Data for processing:

-- pv_equiv track=rewrite | github.com/esemsc-dda24/PTL-PINNs | ptlpinns/models/transfer_kpp.py | force_func_perturbation
-- ===== SOURCE A (Python) =====
-- def force_func_perturbation(n):
--     solution_index = []
--     for a in range(n+1):
--         for b in range(a+1):
--                 if ((a+b)==n):
--                     if (a==b):
--                         solution_index.append([a, b, 1])
--                     else:
--                         solution_index.append([a, b, 2])
--     return solution_index
-- ===== SOURCE B (Python) =====
-- def force_func_perturbation(n):
--     # closed-form: for each a from ceil(n/2) to n, the unique b is n-a; O(n) instead of O(n^2)
--     return [[a, n - a, 1 if 2 * a == n else 2] for a in range(-(-n // 2), n + 1)]
-- ===== Notes on version B (the rewrite author's own statement) =====
-- stated objective: faster
-- what changed: Replaces the quadratic double loop over all (a,b) pairs by a single pass over a in [ceil(n/2), n] computing b = n-a directly.
import Mathlib
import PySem

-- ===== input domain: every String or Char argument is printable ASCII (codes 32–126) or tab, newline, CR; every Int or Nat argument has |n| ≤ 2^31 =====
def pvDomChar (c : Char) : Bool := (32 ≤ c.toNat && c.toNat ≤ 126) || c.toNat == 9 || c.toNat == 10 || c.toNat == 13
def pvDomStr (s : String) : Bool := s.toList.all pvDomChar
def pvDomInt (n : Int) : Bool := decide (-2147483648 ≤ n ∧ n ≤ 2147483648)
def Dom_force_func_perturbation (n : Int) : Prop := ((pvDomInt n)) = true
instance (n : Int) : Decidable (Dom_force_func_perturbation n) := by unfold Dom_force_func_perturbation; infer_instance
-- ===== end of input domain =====

-- B replaces A's quadratic double loop by one pass over a in [ceil(n/2), n] with b = n-a (objective: faster).

-- ===== PORT A =====
def force_func_perturbation (n : Int) : List (List Int) :=
  (PySem.List.pyRange 0 (n + 1) 1).foldl (fun acc a =>
    (PySem.List.pyRange 0 (a + 1) 1).foldl (fun acc2 b =>
      if a + b = n then
        if a = b then acc2 ++ [[a, b, 1]] else acc2 ++ [[a, b, 2]]
      else acc2) acc) []

-- ===== PORT B =====
def force_func_perturbation_alt (n : Int) : List (List Int) :=
  (PySem.List.pyRange (-(PySem.Int.floordiv (-n) 2)) (n + 1) 1).map
    (fun a => [a, n - a, if 2 * a = n then 1 else 2])

-- ===== PRECONDITION & SPEC =====
def Spec_force_func_perturbation (n : Int) (out : List (List Int)) : Prop := out = force_func_perturbation_alt n
instance (n : Int) (out : List (List Int)) : Decidable (Spec_force_func_perturbation n out) := by unfold Spec_force_func_perturbation; infer_instance

-- ===== CLAIM (what is proved, stated in full; the proofs are below) =====
def Claim_equal_force_func_perturbation : Prop := ∀ (n : Int), Dom_force_func_perturbation n → Spec_force_func_perturbation n (force_func_perturbation n)

-- ===== LEMMAS AND PROOFS =====

-- the contribution of one outer iteration of A: the inner loop over b appends at most one row
def ffpRow (n a : Int) : List (List Int) :=
  if 0 ≤ n - a ∧ n - a ≤ a then [[a, n - a, if 2 * a = n then 1 else 2]] else []

theorem ffp_inner (n a : Int) : ∀ (lo hi : Int) (acc : List (List Int)),
    (PySem.List.pyRange lo hi 1).foldl (fun acc2 b =>
      if a + b = n then
        if a = b then acc2 ++ [[a, b, 1]] else acc2 ++ [[a, b, 2]]
      else acc2) acc
    = acc ++ (if lo ≤ n - a ∧ n - a < hi then [[a, n - a, if 2 * a = n then 1 else 2]] else []) := by
  intro lo hi
  induction hge : (hi - lo).toNat generalizing lo with
  | zero =>
    intro acc
    rw [PySem.List.pyRange_one_eq_nil (by omega)]
    simp only [List.foldl_nil]
    rw [if_neg (by omega)]
    simp
  | succ k ih =>
    intro acc
    rw [PySem.List.pyRange_one_cons (by omega)]
    simp only [List.foldl_cons]
    rw [ih (lo + 1) (by omega)]
    by_cases hb : a + lo = n
    · rw [if_pos hb, if_neg (show ¬(lo + 1 ≤ n - a ∧ n - a < hi) by omega),
        if_pos (show lo ≤ n - a ∧ n - a < hi by omega)]
      by_cases he : a = lo
      · rw [if_pos he, if_pos (show 2 * a = n by omega)]
        simp [show n - a = lo by omega]
      · rw [if_neg he, if_neg (show ¬(2 * a = n) by omega)]
        simp [show n - a = lo by omega]
    · rw [if_neg hb]
      by_cases hc : lo + 1 ≤ n - a ∧ n - a < hi
      · rw [if_pos hc, if_pos (show lo ≤ n - a ∧ n - a < hi by omega)]
      · rw [if_neg hc, if_neg (show ¬(lo ≤ n - a ∧ n - a < hi) by omega)]

theorem ffp_flatMap (n : Int) :
    force_func_perturbation n = (PySem.List.pyRange 0 (n + 1) 1).flatMap (ffpRow n) := by
  unfold force_func_perturbation
  have hstep : (fun (acc : List (List Int)) (a : Int) =>
      (PySem.List.pyRange 0 (a + 1) 1).foldl (fun acc2 b =>
        if a + b = n then
          if a = b then acc2 ++ [[a, b, 1]] else acc2 ++ [[a, b, 2]]
        else acc2) acc)
      = fun acc a => acc ++ ffpRow n a := by
    funext acc a
    rw [ffp_inner n a 0 (a + 1) acc]
    unfold ffpRow
    by_cases h : 0 ≤ n - a ∧ n - a ≤ a
    · rw [if_pos (by omega), if_pos h]
    · rw [if_neg (by omega), if_neg h]
  rw [hstep, PySem.List.foldl_append_eq_flatMap]
  simp

theorem ffp_flatMap_nil (n : Int) (xs : List Int) (h : ∀ a ∈ xs, ¬ (0 ≤ n - a ∧ n - a ≤ a)) :
    xs.flatMap (ffpRow n) = [] := by
  refine List.flatMap_eq_nil_iff.mpr ?_
  intro a ha
  unfold ffpRow
  rw [if_neg (h a ha)]

theorem ffp_flatMap_map (n : Int) (xs : List Int) (h : ∀ a ∈ xs, 0 ≤ n - a ∧ n - a ≤ a) :
    xs.flatMap (ffpRow n) = xs.map (fun a => [a, n - a, if 2 * a = n then 1 else 2]) := by
  induction xs with
  | nil => simp
  | cons x xs ih =>
    simp only [List.flatMap_cons, List.map_cons]
    rw [ih (fun a ha => h a (List.mem_cons_of_mem x ha))]
    unfold ffpRow
    rw [if_pos (h x List.mem_cons_self)]
    simp

-- ===== VERDICT (by name: the statement is the Claim_ definition above) =====
theorem force_func_perturbation_spec : Claim_equal_force_func_perturbation := by
  intro n _
  unfold Spec_force_func_perturbation force_func_perturbation_alt
  rw [ffp_flatMap]
  have hc := (PySem.Int.neg_floordiv_neg_eq_iff_of_pos (a := n) (b := 2)
      (q := -(PySem.Int.floordiv (-n) 2)) (by omega)).mp rfl
  set c : Int := -(PySem.Int.floordiv (-n) 2) with hcdef
  by_cases hn : 0 ≤ n
  · have h0c : 0 ≤ c := by omega
    have hcn : c ≤ n + 1 := by omega
    rw [PySem.List.pyRange_one_append 0 c (n + 1) h0c hcn, List.flatMap_append]
    rw [ffp_flatMap_nil n _ (by
      intro a ha
      rw [PySem.List.mem_pyRange_one] at ha
      omega)]
    rw [ffp_flatMap_map n _ (by
      intro a ha
      rw [PySem.List.mem_pyRange_one] at ha
      omega)]
    simp
  · rw [PySem.List.pyRange_one_eq_nil (by omega), PySem.List.pyRange_one_eq_nil (by omega)]
    simp
-- pv_equiv track=rewrite | github.com/dfhampshire/RInChI | rinchi_tools/rinchi.py | composite_inchi_to_simple
-- ===== SOURCE A (Python) =====
-- from itertools import zip_longest
--
-- def composite_inchi_to_simple(inchi):
--     """ Splits an inchi with multiple disconnected components into a list of connected inchis
--     """
--
--     # Separate the input InChI into the header, formula, and other layers
--     layers = inchi.split("/")
--     header = layers[0]
--     formula = layers[1].split(".")
--     remainder = layers[2:]
--     split_remainder = [formula]
--
--     # Formula is split on '.', other layers are split on ';'
--     for l in remainder:
--         prefix = l[0]
--         ls = l.split(";")
--         split_remainder.append([ls[0]] + [prefix + x for x in ls[1:]])
--
--     # Transposes a list of split lists into a list of split inchis
--     split_remainder = list(zip_longest(*split_remainder, fillvalue=""))
--
--     # Inchis are reassembled and returned
--     lst = []
--     for i in split_remainder:
--         lst.append([j for j in i if len(j) > 1])
--     return [header + "/" + "/".join(x) for x in lst if x]
-- ===== SOURCE B (Python) =====
-- def composite_inchi_to_simple(inchi):
--     """Recursive peel: instead of splitting every layer into a list and
--     transposing, keep for each layer its unconsumed remainder string and, per
--     round, slice off the first piece of each remainder with find(), emit the
--     assembled simple InChI, drop exhausted layers and recurse."""
--     layers = inchi.split("/")
--     header = layers[0]
--
--     def build(state):
--         # state: [(sep, prefix_now, prefix_later, remainder)], exhausted layers dropped
--         if not state:
--             return []
--         pieces = []
--         nxt = []
--         for sep, pnow, plater, rem in state:
--             cut = rem.find(sep)
--             if cut < 0:
--                 piece = pnow + rem
--             else:
--                 piece = pnow + rem[:cut]
--                 nxt.append((sep, plater, plater, rem[cut + 1:]))
--             if len(piece) > 1:
--                 pieces.append(piece)
--         tail = build(nxt)
--         if pieces:
--             return [header + "/" + "/".join(pieces)] + tail
--         return tail
--
--     init = [(".", "", "", layers[1])] + [(";", "", l[0], l) for l in layers[2:]]
--     return build(init)
-- ===== Notes on version B (the rewrite author's own statement) =====
-- stated objective: alternative
-- what changed: B never builds the per-layer split lists or a transpose: it keeps one unconsumed remainder string per layer and recursively peels one piece off each remainder per round with find()/slicing, emitting each simple InChI as it goes and dropping exhausted layers, instead of A's split-every-layer, prefix, zip_longest-transpose, filter pipeline.
-- outside the precondition, e.g. on composite_inchi_to_simple('abc'): A raises IndexError, B raises IndexError; on composite_inchi_to_simple('a/b.c//d'): A raises IndexError, B raises IndexError
import Mathlib
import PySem

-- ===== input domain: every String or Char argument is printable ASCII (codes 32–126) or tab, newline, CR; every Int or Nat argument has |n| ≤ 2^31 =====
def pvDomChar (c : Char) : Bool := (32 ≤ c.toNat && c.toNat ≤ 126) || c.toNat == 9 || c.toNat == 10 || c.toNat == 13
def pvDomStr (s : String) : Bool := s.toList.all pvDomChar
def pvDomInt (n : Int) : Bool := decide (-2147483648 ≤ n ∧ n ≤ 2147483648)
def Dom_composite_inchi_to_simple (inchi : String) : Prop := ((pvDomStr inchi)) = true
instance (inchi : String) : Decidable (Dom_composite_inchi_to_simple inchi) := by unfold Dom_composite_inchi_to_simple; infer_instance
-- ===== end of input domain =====

-- B replaces A's split-everything-then-transpose (zip_longest) pipeline by a recursive
-- peel that keeps only each layer's unconsumed remainder string, slices one piece off
-- every remainder per round with find(), emits that round's simple InChI and recurses,
-- dropping exhausted layers; alternative decomposition, same return value.

-- shared helper: s.split(sep) for a non-empty separator
def pySplit (s sep : String) : List String := (PySem.Str.split? s sep).getD []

Activity: Look through the data above and return exactly the lines from the one that contains "succ k ih =>" to the one that contains "theorem ffp_flatMap_map (n", inclusive, with nothing else.

Result of this exercise:
  | succ k ih =>
    intro acc
    rw [PySem.List.pyRange_one_cons (by omega)]
    simp only [List.foldl_cons]
    rw [ih (lo + 1) (by omega)]
    by_cases hb : a + lo = n
    · rw [if_pos hb, if_neg (show ¬(lo + 1 ≤ n - a ∧ n - a < hi) by omega),
        if_pos (show lo ≤ n - a ∧ n - a < hi by omega)]
      by_cases he : a = lo
      · rw [if_pos he, if_pos (show 2 * a = n by omega)]
        simp [show n - a = lo by omega]
      · rw [if_neg he, if_neg (show ¬(2 * a = n) by omega)]
        simp [show n - a = lo by omega]
    · rw [if_neg hb]
      by_cases hc : lo + 1 ≤ n - a ∧ n - a < hi
      · rw [if_pos hc, if_pos (show lo ≤ n - a ∧ n - a < hi by omega)]
      · rw [if_neg hc, if_neg (show ¬(lo ≤ n - a ∧ n - a < hi) by omega)]

theorem ffp_flatMap (n : Int) :
    force_func_perturbation n = (PySem.List.pyRange 0 (n + 1) 1).flatMap (ffpRow n) := by
  unfold force_func_perturbation
  have hstep : (fun (acc : List (List Int)) (a : Int) =>
      (PySem.List.pyRange 0 (a + 1) 1).foldl (fun acc2 b =>
        if a + b = n then
          if a = b then acc2 ++ [[a, b, 1]] else acc2 ++ [[a, b, 2]]
        else acc2) acc)
      = fun acc a => acc ++ ffpRow n a := by
    funext acc a
    rw [ffp_inner n a 0 (a + 1) acc]
    unfold ffpRow
    by_cases h : 0 ≤ n - a ∧ n - a ≤ a
    · rw [if_pos (by omega), if_pos h]
    · rw [if_neg (by omega), if_neg h]
  rw [hstep, PySem.List.foldl_append_eq_flatMap]
  simp

theorem ffp_flatMap_nil (n : Int) (xs : List Int) (h : ∀ a ∈ xs, ¬ (0 ≤ n - a ∧ n - a ≤ a)) :
    xs.flatMap (ffpRow n) = [] := by
  refine List.flatMap_eq_nil_iff.mpr ?_
  intro a ha
  unfold ffpRow
  rw [if_neg (h a ha)]

theorem ffp_flatMap_map (n : Int) (xs : List Int) (h : ∀ a ∈ xs, 0 ≤ n - a ∧ n - a ≤ a) :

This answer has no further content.